**WORK TASK**
The exercise asks you to copy every line below in which "pvDomChar" appears.

EXERCISE INPUTS START

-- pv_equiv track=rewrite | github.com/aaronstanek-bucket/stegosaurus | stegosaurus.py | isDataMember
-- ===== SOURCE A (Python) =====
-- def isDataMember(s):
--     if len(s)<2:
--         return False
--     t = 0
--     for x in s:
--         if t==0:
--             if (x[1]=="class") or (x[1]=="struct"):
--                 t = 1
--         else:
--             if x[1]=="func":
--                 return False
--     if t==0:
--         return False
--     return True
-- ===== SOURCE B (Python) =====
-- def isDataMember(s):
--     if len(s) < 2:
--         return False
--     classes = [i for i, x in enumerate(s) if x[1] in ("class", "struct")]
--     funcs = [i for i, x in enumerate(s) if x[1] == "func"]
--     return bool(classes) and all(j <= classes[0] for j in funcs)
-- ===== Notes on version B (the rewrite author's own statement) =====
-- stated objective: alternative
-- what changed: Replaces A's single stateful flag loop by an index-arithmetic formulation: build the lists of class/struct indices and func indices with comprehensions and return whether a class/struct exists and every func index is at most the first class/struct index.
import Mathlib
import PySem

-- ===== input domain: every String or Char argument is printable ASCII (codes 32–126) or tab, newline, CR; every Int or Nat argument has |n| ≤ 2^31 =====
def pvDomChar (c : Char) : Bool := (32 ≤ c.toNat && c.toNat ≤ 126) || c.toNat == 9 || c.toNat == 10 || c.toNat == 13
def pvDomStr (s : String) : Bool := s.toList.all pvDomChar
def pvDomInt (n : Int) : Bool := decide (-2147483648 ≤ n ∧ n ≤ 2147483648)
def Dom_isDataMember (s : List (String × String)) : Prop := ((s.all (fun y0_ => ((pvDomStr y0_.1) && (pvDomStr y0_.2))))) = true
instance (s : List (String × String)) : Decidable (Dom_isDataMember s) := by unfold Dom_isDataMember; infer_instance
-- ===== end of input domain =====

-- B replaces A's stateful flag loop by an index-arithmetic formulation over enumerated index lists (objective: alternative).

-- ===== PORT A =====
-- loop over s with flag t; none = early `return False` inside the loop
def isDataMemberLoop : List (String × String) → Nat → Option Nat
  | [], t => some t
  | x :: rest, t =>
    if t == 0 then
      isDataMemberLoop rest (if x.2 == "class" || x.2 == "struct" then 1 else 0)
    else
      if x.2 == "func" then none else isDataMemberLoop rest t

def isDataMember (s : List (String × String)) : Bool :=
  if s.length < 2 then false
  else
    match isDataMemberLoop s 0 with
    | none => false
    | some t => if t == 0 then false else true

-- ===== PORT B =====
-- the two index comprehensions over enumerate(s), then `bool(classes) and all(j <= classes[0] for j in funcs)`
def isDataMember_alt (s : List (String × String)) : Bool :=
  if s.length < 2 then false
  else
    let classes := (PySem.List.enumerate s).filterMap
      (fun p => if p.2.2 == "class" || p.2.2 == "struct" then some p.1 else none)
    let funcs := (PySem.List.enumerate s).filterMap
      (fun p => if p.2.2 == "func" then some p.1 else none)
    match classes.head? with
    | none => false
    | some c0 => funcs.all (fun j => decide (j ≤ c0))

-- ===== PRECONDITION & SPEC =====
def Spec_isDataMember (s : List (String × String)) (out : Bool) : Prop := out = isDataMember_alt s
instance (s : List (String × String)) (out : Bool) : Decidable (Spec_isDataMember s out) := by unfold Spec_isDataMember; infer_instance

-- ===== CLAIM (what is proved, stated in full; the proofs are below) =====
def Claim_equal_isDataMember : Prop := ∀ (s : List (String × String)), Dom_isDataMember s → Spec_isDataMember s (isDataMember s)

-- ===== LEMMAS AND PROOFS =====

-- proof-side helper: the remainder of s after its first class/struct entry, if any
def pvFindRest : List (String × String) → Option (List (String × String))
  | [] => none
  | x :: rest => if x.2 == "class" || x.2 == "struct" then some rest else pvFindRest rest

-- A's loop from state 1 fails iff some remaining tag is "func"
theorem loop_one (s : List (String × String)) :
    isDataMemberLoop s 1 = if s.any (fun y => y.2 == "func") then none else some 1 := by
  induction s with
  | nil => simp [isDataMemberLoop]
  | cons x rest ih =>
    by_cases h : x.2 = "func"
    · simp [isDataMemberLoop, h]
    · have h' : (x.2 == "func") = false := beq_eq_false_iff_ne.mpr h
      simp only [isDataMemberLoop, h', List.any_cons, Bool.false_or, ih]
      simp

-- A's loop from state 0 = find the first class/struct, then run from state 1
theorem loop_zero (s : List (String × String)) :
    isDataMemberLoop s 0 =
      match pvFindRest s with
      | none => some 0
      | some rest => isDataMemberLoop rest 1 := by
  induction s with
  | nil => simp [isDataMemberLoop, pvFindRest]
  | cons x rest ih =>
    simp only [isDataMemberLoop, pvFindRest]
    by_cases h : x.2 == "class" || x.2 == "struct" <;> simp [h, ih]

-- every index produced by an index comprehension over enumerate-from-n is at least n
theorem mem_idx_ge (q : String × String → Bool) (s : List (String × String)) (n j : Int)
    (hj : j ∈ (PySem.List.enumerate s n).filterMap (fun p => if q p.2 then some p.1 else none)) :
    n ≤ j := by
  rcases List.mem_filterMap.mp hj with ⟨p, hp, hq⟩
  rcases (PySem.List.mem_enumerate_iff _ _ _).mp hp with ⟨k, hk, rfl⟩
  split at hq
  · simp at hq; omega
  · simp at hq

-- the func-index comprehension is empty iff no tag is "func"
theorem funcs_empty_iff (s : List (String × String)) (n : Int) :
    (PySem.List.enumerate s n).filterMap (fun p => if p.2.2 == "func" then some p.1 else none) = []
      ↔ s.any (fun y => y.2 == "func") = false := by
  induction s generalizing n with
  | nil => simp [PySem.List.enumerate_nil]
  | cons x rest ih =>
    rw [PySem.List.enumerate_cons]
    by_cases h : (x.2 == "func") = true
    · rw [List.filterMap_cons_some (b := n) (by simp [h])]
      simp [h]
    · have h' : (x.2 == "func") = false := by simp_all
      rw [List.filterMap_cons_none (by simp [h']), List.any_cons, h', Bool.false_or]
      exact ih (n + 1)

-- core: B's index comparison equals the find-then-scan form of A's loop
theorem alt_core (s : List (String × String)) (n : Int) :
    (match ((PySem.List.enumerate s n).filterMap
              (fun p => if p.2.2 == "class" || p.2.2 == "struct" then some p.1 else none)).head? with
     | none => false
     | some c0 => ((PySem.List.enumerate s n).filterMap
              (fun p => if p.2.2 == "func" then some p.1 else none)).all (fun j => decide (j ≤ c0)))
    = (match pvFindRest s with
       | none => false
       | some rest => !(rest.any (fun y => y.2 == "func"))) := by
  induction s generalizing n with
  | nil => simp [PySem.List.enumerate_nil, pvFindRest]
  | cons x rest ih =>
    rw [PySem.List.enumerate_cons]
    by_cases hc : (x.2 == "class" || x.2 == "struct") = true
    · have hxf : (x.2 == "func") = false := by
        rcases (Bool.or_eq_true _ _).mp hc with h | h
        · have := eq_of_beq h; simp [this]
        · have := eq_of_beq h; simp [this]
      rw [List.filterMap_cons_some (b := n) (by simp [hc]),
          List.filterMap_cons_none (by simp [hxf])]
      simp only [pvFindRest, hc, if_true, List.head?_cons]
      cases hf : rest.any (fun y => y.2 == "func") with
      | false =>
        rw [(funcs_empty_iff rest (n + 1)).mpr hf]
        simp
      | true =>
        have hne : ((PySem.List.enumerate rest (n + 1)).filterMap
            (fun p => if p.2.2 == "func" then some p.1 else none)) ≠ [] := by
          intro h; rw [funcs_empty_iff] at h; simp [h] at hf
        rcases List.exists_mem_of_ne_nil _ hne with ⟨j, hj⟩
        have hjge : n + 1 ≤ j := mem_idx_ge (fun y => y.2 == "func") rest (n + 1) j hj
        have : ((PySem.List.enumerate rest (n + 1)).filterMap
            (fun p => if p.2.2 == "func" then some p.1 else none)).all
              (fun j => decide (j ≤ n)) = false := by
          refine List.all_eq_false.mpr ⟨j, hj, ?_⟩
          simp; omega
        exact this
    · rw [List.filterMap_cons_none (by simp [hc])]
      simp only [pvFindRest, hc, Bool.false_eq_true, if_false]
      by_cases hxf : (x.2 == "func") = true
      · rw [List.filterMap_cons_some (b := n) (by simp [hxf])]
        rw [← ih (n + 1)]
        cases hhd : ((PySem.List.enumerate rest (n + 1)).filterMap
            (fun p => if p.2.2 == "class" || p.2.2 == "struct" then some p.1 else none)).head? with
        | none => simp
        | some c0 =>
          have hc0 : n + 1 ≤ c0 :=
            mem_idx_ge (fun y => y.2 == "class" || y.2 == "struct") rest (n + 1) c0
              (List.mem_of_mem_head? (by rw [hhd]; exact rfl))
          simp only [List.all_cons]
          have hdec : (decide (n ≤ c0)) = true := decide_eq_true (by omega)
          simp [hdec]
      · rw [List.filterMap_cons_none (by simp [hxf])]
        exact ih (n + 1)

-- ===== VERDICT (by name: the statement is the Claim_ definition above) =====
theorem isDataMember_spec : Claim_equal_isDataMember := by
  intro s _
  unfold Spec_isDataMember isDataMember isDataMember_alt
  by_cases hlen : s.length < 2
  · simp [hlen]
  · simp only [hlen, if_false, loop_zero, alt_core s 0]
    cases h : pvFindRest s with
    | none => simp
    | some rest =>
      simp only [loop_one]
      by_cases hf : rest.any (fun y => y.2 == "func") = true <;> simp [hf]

EXERCISE INPUTS END

**SOLUTION FOR THIS PROBLEM**
def pvDomChar (c : Char) : Bool := (32 ≤ c.toNat && c.toNat ≤ 126) || c.toNat == 9 || c.toNat == 10 || c.toNat == 13
def pvDomStr (s : String) : Bool := s.toList.all pvDomChar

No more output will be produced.